▶ _WHAT IS EXPECTED_:
All lines below containing "instance" are to be listed.

▶ _Saved entries_:

-- pv_equiv track=rewrite | github.com/damonallison/python-examples | edu/harvard/cs50/week6/sentimental-readability/readability.py | grade_level
-- ===== SOURCE A (Python) =====
-- def grade_level(text: str) -> tuple[int, int, int]:
--     """Computes the estimated grade level of `text`. using the Coleman-Liau
--     index.
--
--     grade level = 0.0588 * L - 0.296 * S - 15.8
--
--     * L = average number of letters per 100 words
--     * S = average number of sentences per 100 words
--
--     Your program should count the number of letters, words, and sentences in the
--     text.
--
--     * A letter is any upper case or lower case.
--     * Any sequence of characters separated by spaces should count as a word.
--     * Any occurrence of a period, exclamation point, or question mark indicates
--       the end of a sentence.
--     """
--
--     letters = 0
--     words = 0
--     sentences = 0
--
--     for char in text:
--         if char in [".", "?", "!"]:
--             sentences += 1
--         elif char.isspace():
--             words += 1
--         elif char.isalpha():
--             letters += 1
--
--     # hack: add one for the last word
--     words += 1
--     return (letters, words, sentences)
-- ===== SOURCE B (Python) =====
-- def grade_level(text: str) -> tuple[int, int, int]:
--     """Histogram-based re-implementation: one pass builds a character
--     frequency table, then the three totals are summed over the distinct
--     characters weighted by their counts."""
--     freq = {}
--     for ch in text:
--         freq[ch] = freq.get(ch, 0) + 1
--     letters = sum(n for c, n in freq.items() if c.isalpha())
--     whitespace = sum(n for c, n in freq.items() if c.isspace())
--     sentences = sum(n for c, n in freq.items() if c in ".?!")
--     return (letters, whitespace + 1, sentences)
-- ===== Notes on version B (the rewrite author's own statement) =====
-- stated objective: alternative
-- what changed: Replaces the per-character three-way elif loop with a character-frequency histogram built in one pass, the three totals then being sums of counts over the distinct characters classified once each.
import Mathlib
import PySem

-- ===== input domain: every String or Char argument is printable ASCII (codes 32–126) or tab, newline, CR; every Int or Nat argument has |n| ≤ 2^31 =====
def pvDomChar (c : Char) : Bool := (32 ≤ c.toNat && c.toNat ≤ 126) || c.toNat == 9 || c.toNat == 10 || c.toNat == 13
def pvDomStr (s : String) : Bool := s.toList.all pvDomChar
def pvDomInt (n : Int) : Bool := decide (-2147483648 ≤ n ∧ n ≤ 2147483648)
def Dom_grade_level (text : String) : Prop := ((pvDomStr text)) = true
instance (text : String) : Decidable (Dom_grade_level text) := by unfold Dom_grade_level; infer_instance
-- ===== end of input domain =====

-- B replaces A's per-character elif loop by a frequency histogram summed over distinct characters (alternative decomposition, same totals).

-- ===== PORT A =====
def grade_level (text : String) : Int × Int × Int :=
  let st := text.toList.foldl
    (fun (acc : Int × Int × Int) c =>
      if c ∈ ['.', '?', '!'] then (acc.1, acc.2.1, acc.2.2 + 1)
      else if PySem.Chars.isspace c then (acc.1, acc.2.1 + 1, acc.2.2)
      else if PySem.Chars.isalpha c then (acc.1 + 1, acc.2.1, acc.2.2)
      else acc) (0, 0, 0)
  (st.1, st.2.1 + 1, st.2.2)

-- ===== PORT B =====
def grade_level_alt (text : String) : Int × Int × Int :=
  let freq : PySem.Dict Char Int :=
    text.toList.foldl (fun d c => d.insert c (d.getD c 0 + 1)) PySem.Dict.empty
  let letters := ((freq.items.filter (fun p => PySem.Chars.isalpha p.1)).map (fun p => p.2)).sum
  let whitespace := ((freq.items.filter (fun p => PySem.Chars.isspace p.1)).map (fun p => p.2)).sum
  let sentences := ((freq.items.filter (fun p => p.1 ∈ ['.', '?', '!'])).map (fun p => p.2)).sum
  (letters, whitespace + 1, sentences)

-- ===== PRECONDITION & SPEC =====
def Spec_grade_level (text : String) (out : Int × Int × Int) : Prop := out = grade_level_alt text
instance (text : String) (out : Int × Int × Int) : Decidable (Spec_grade_level text out) := by unfold Spec_grade_level; infer_instance

-- ===== CLAIM (what is proved, stated in full; the proofs are below) =====
def Claim_equal_grade_level : Prop := ∀ (text : String), Dom_grade_level text → Spec_grade_level text (grade_level text)

-- ===== LEMMAS AND PROOFS =====

theorem alpha_bounds (c : Char) (h : PySem.Chars.isalpha c = true) :
    (65 ≤ c.toNat ∧ c.toNat ≤ 90) ∨ (97 ≤ c.toNat ∧ c.toNat ≤ 122) := by
  simp only [PySem.Chars.isalpha, PySem.Chars.isupper, PySem.Chars.islower,
    Bool.or_eq_true, Bool.and_eq_true, decide_eq_true_eq, Char.le_def] at h
  rcases h with ⟨h1, h2⟩ | ⟨h1, h2⟩
  · left; exact ⟨UInt32.le_iff_toNat_le.mp h1, UInt32.le_iff_toNat_le.mp h2⟩
  · right; exact ⟨UInt32.le_iff_toNat_le.mp h1, UInt32.le_iff_toNat_le.mp h2⟩

theorem alpha_not_space (c : Char) (h : PySem.Chars.isalpha c = true) :
    PySem.Chars.isspace c = false := by
  have := alpha_bounds c h
  simp only [PySem.Chars.isspace, Bool.or_eq_false_iff, Bool.and_eq_false_iff,
    decide_eq_false_iff_not]
  omega

theorem alpha_not_punct (c : Char) (h : PySem.Chars.isalpha c = true) :
    c ∉ (['.', '?', '!'] : List Char) := by
  have := alpha_bounds c h
  intro hc
  fin_cases hc <;> simp [Char.toNat] at this

theorem punct_not_space (c : Char) (h : c ∈ (['.', '?', '!'] : List Char)) :
    PySem.Chars.isspace c = false := by
  fin_cases h <;> decide

-- indicator sum: over a nodup key list, the indicator of x sums to [p x] when x ∈ ks
theorem indicator_sum (p : Char → Bool) (x : Char) :
    ∀ ks : List Char, ks.Nodup → x ∈ ks →
    ((ks.filter p).map (fun c => if c = x then (1 : Int) else 0)).sum
      = if p x then (1 : Int) else 0 := by
  intro ks
  induction ks with
  | nil => intro _ h; cases h
  | cons k ks ih =>
    intro hnd hmem
    have hnd' := hnd.of_cons
    rcases List.mem_cons.mp hmem with rfl | hx
    · have hxk : x ∉ ks := (List.nodup_cons.mp hnd).1
      have hz : ((ks.filter p).map (fun c => if c = x then (1 : Int) else 0)).sum = 0 := by
        apply List.sum_eq_zero
        intro v hv
        simp only [List.mem_map, List.mem_filter] at hv
        obtain ⟨c, ⟨hc, _⟩, rfl⟩ := hv
        have : c ≠ x := fun h => hxk (h ▸ hc)
        simp [this]
      by_cases hp : p x
      · simp [hp, hz]
      · simp [hp, hz]
    · have hkx : k ≠ x := fun h => (List.nodup_cons.mp hnd).1 (h ▸ hx)
      by_cases hp : p k
      · simp [hp, hkx, ih hnd' hx]
      · simp [hp, ih hnd' hx]

-- core: summing counts over the distinct keys that satisfy p is countP p
theorem key_sum (p : Char → Bool) :
    ∀ (xs ks : List Char), ks.Nodup → (∀ c ∈ xs, c ∈ ks) →
    ((ks.filter p).map (fun c => (xs.count c : Int))).sum = (xs.countP p : Int) := by
  intro xs
  induction xs with
  | nil =>
    intro ks _ _
    simp
  | cons x xs ih =>
    intro ks hnd hsub
    have hsub' : ∀ c ∈ xs, c ∈ ks := fun c hc => hsub c (List.mem_cons_of_mem x hc)
    have hx : x ∈ ks := hsub x (List.mem_cons_self)
    have hsplit : ∀ c : Char, ((x :: xs).count c : Int)
        = (xs.count c : Int) + (if c = x then (1 : Int) else 0) := by
      intro c
      by_cases hcx : c = x
      · simp [hcx]
      · simp [hcx, Ne.symm hcx]
    calc ((ks.filter p).map (fun c => ((x :: xs).count c : Int))).sum
        = ((ks.filter p).map (fun c =>
            (xs.count c : Int) + (if c = x then (1 : Int) else 0))).sum := by
          congr 1; exact List.map_congr_left (fun c _ => hsplit c)
      _ = ((ks.filter p).map (fun c => (xs.count c : Int))).sum
            + ((ks.filter p).map (fun c => if c = x then (1 : Int) else 0)).sum := by
          rw [← List.sum_map_add]
      _ = (xs.countP p : Int) + (if p x then (1 : Int) else 0) := by
          rw [ih ks hnd hsub', indicator_sum p x ks hnd hx]
      _ = ((x :: xs).countP p : Int) := by
          by_cases hp : p x <;> simp [hp]

-- A's fold accumulates the three countP totals
theorem foldA_eq (xs : List Char) :
    ∀ acc : Int × Int × Int,
    xs.foldl
      (fun (acc : Int × Int × Int) c =>
        if c ∈ ['.', '?', '!'] then (acc.1, acc.2.1, acc.2.2 + 1)
        else if PySem.Chars.isspace c then (acc.1, acc.2.1 + 1, acc.2.2)
        else if PySem.Chars.isalpha c then (acc.1 + 1, acc.2.1, acc.2.2)
        else acc) acc
    = (acc.1 + (xs.countP PySem.Chars.isalpha : Int),
       acc.2.1 + (xs.countP PySem.Chars.isspace : Int),
       acc.2.2 + (xs.countP (fun c => decide (c ∈ ['.', '?', '!'])) : Int)) := by
  induction xs with
  | nil => intro acc; simp
  | cons x xs ih =>
    intro acc
    by_cases hpu : x ∈ (['.', '?', '!'] : List Char)
    · have hsp := punct_not_space x hpu
      have hal : PySem.Chars.isalpha x = false := by
        by_contra h
        exact alpha_not_punct x (by simpa using h) hpu
      simp only [List.foldl_cons, ih, List.countP_cons, hsp, hal, hpu]
      simp; ring_nf
    · by_cases hsp : PySem.Chars.isspace x
      · have hal : PySem.Chars.isalpha x = false := by
          by_contra h
          rw [alpha_not_space x (by simpa using h)] at hsp; exact absurd hsp (by simp)
        simp only [List.foldl_cons, ih, List.countP_cons, hsp, hal, hpu]
        simp; ring_nf
      · by_cases hal : PySem.Chars.isalpha x
        · simp only [List.foldl_cons, ih, List.countP_cons, hal]
          simp [hpu, hsp]; ring_nf
        · simp only [List.foldl_cons, if_neg hpu, if_neg hsp, if_neg hal, ih, List.countP_cons]
          simp [hpu]

-- B's three sums are the three countP totals
theorem sumB_eq (xs : List Char) (p : Char → Bool) :
    ((((PySem.Dict.counter xs).items.filter (fun q => p q.1)).map (fun q => q.2)).sum : Int)
      = (xs.countP p : Int) := by
  rw [PySem.Dict.items_counter]
  rw [List.filter_map, List.map_map]
  exact key_sum p xs (PySem.Set.ofList xs) (PySem.Set.nodup_ofList xs)
    (fun c hc => (PySem.Set.mem_ofList xs c).mpr hc)

-- ===== VERDICT (by name: the statement is the Claim_ definition above) =====
theorem grade_level_spec : Claim_equal_grade_level := by
  intro text _
  unfold Spec_grade_level grade_level grade_level_alt
  simp only [PySem.Dict.foldl_insert_getD_add_one_eq_counter, foldA_eq, sumB_eq]
  simp
  exact (sumB_eq text.toList (fun c => decide (c = '.') || (decide (c = '?') || decide (c = '!')))).symm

▶ _RESPONSE BELOW_:
instance (text : String) : Decidable (Dom_grade_level text) := by unfold Dom_grade_level; infer_instance
instance (text : String) (out : Int × Int × Int) : Decidable (Spec_grade_level text out) := by unfold Spec_grade_level; infer_instance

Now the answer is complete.